◆ Instructions for the task ◆
Below are entries. Copy exactly the lines running from the line that holds "-- pv_equiv track=rewrite | github.com/GrearNose/Exercise" to the line that holds "swap with the", with both ends included.

Start of Dataset records

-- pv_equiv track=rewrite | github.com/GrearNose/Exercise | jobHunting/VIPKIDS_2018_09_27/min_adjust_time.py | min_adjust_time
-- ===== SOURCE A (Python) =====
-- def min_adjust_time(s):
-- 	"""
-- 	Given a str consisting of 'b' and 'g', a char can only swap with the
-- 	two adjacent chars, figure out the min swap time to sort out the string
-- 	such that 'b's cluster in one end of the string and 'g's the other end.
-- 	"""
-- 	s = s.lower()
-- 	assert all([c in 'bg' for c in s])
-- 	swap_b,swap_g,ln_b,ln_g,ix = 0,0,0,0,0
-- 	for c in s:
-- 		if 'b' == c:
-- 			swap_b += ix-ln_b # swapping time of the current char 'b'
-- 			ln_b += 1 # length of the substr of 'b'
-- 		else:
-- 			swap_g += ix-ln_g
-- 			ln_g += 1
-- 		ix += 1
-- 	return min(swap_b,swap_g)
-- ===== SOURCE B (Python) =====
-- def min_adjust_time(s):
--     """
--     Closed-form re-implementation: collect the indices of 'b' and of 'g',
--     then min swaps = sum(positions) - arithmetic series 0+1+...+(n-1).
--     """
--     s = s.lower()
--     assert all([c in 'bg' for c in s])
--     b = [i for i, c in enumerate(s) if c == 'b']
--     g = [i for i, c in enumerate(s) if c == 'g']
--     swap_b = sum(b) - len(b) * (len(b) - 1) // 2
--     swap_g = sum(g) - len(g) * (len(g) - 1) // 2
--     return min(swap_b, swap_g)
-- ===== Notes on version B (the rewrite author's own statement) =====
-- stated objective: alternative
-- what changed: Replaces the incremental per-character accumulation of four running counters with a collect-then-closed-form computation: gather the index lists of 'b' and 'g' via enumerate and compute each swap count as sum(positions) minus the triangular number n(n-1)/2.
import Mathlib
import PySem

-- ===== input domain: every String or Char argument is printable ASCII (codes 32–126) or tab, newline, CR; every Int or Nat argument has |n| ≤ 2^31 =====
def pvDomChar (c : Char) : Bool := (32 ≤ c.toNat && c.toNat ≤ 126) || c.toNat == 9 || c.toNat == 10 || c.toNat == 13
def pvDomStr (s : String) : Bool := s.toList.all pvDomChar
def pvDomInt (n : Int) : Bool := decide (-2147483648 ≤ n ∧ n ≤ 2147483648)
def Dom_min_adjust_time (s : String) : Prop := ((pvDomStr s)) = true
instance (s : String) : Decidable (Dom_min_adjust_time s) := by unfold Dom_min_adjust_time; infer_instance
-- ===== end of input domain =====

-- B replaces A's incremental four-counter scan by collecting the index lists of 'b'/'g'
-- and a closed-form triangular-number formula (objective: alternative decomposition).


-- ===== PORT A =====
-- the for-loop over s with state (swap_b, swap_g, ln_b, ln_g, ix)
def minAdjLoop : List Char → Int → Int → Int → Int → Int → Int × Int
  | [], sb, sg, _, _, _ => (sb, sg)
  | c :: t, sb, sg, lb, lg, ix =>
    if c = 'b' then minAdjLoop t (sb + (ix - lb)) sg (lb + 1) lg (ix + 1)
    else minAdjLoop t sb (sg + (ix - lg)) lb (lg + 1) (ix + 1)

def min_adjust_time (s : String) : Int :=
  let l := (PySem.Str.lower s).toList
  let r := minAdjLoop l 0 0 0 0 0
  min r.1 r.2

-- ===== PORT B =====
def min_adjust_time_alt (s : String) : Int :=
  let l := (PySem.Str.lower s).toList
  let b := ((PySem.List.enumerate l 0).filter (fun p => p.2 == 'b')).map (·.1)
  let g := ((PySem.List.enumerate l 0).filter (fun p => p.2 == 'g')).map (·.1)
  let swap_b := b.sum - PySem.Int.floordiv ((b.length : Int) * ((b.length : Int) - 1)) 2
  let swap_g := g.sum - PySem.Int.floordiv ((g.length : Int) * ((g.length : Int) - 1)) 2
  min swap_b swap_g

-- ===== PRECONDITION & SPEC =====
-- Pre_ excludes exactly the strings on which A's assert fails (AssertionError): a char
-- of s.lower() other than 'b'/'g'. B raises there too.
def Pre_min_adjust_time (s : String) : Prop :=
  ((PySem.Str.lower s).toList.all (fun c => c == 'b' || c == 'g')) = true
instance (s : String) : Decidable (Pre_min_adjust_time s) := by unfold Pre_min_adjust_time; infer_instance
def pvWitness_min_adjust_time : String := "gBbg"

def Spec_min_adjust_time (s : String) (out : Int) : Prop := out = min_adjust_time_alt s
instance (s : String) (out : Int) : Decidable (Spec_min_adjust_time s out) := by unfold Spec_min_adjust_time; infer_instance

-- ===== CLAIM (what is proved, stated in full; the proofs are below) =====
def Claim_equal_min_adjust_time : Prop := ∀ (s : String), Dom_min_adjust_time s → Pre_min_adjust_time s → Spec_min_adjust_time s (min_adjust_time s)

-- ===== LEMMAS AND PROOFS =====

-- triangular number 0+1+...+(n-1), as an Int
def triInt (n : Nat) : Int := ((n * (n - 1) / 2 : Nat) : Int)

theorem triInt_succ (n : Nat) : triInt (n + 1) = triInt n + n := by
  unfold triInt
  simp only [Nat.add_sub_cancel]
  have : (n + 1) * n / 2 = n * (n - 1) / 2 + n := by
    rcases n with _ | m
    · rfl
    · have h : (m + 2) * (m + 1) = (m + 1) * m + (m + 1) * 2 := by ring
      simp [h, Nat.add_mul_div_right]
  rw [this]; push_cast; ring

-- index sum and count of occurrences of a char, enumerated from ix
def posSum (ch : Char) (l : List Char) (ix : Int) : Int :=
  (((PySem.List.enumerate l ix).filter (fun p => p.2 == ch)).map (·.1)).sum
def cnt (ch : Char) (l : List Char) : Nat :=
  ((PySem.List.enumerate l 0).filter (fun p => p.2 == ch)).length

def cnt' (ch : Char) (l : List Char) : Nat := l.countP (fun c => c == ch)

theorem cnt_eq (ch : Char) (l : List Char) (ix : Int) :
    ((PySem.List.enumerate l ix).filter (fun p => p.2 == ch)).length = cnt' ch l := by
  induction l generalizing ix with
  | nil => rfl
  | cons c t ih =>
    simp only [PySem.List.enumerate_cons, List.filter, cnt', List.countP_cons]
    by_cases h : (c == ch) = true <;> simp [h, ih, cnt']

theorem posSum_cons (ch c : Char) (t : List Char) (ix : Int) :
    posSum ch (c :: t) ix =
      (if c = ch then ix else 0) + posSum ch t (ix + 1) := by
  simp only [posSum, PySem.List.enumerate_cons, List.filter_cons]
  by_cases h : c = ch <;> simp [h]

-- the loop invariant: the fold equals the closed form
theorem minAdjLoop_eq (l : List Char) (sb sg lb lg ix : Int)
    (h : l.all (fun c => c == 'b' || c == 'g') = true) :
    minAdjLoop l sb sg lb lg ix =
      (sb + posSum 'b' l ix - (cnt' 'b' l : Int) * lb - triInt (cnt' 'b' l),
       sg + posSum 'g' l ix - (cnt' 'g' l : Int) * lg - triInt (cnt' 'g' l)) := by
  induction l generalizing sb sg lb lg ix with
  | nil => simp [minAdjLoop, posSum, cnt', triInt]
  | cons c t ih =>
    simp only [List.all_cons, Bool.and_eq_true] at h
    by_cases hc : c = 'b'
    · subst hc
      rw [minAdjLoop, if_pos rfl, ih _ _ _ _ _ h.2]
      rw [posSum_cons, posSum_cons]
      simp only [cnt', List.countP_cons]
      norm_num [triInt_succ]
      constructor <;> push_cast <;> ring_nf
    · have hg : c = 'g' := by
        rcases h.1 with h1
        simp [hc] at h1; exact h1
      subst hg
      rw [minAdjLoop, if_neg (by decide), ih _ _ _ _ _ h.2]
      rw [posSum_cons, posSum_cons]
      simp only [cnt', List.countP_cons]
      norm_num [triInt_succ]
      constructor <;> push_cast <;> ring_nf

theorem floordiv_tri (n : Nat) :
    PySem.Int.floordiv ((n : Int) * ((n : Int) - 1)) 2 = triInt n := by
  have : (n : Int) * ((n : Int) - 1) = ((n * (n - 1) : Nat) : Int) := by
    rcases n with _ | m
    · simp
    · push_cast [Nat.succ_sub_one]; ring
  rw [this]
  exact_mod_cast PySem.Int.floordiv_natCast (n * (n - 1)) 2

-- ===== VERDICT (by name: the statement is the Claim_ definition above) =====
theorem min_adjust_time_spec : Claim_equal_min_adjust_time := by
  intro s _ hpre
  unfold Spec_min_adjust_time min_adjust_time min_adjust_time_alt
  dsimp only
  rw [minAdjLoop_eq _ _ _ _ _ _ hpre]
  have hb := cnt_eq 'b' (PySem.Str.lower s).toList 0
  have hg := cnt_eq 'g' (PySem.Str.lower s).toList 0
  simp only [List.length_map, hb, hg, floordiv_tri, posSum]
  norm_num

End of Dataset records
Start of Dataset records

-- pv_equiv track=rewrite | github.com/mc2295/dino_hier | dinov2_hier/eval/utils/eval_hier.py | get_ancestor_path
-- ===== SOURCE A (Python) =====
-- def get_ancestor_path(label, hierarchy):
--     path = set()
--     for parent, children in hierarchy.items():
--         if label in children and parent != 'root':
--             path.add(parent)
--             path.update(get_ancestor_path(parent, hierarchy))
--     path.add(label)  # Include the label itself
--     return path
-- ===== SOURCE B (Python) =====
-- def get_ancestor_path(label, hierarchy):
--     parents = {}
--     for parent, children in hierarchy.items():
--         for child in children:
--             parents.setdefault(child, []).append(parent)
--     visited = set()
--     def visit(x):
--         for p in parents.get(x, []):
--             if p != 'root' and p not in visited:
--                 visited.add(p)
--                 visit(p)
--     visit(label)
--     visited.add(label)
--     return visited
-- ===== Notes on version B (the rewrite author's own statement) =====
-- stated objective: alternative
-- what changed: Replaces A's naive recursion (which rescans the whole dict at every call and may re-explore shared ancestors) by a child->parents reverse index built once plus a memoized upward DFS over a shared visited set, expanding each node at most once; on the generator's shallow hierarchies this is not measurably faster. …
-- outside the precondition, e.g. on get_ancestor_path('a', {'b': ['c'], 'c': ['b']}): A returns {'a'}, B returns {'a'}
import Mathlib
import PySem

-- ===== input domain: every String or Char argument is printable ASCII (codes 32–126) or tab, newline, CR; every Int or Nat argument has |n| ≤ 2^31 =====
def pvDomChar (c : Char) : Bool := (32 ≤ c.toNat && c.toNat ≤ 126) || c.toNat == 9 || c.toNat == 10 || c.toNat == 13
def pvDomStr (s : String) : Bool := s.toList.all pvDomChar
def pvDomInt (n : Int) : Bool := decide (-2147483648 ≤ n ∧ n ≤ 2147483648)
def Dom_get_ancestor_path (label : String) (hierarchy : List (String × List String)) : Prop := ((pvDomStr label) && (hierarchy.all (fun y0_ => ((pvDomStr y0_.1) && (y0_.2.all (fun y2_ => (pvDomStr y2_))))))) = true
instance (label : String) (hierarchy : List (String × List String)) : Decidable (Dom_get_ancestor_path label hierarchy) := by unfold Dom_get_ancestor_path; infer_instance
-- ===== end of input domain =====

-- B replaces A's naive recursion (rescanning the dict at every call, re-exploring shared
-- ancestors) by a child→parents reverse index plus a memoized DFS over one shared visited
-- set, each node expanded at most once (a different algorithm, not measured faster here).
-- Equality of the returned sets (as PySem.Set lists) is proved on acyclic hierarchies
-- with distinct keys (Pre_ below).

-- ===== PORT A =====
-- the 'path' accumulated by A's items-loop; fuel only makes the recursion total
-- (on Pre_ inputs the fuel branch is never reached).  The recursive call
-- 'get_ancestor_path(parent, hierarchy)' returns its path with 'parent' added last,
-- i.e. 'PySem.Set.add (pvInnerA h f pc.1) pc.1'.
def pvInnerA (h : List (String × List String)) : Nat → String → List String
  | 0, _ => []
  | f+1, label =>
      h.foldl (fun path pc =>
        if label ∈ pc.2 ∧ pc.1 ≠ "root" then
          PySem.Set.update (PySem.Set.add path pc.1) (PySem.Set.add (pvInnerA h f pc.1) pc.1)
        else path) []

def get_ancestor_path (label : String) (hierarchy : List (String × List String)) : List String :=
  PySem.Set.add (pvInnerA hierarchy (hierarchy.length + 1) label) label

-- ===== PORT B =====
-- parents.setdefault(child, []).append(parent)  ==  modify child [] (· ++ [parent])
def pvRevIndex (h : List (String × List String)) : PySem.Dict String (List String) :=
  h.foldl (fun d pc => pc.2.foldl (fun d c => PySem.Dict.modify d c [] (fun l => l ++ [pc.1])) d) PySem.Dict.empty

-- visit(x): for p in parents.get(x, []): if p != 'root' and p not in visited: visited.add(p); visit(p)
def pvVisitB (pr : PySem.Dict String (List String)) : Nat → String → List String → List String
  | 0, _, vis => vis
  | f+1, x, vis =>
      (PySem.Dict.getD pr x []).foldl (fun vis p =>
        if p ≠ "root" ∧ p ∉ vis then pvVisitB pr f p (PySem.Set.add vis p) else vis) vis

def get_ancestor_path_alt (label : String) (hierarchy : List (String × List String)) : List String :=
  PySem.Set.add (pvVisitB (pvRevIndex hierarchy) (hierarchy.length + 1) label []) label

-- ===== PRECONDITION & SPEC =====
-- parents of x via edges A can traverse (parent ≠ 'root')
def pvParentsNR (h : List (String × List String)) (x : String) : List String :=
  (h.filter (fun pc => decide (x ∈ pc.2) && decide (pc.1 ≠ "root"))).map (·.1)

End of Dataset records

◆ Response ◆
-- pv_equiv track=rewrite | github.com/GrearNose/Exercise | jobHunting/VIPKIDS_2018_09_27/min_adjust_time.py | min_adjust_time
-- ===== SOURCE A (Python) =====
-- def min_adjust_time(s):
-- 	"""
-- 	Given a str consisting of 'b' and 'g', a char can only swap with the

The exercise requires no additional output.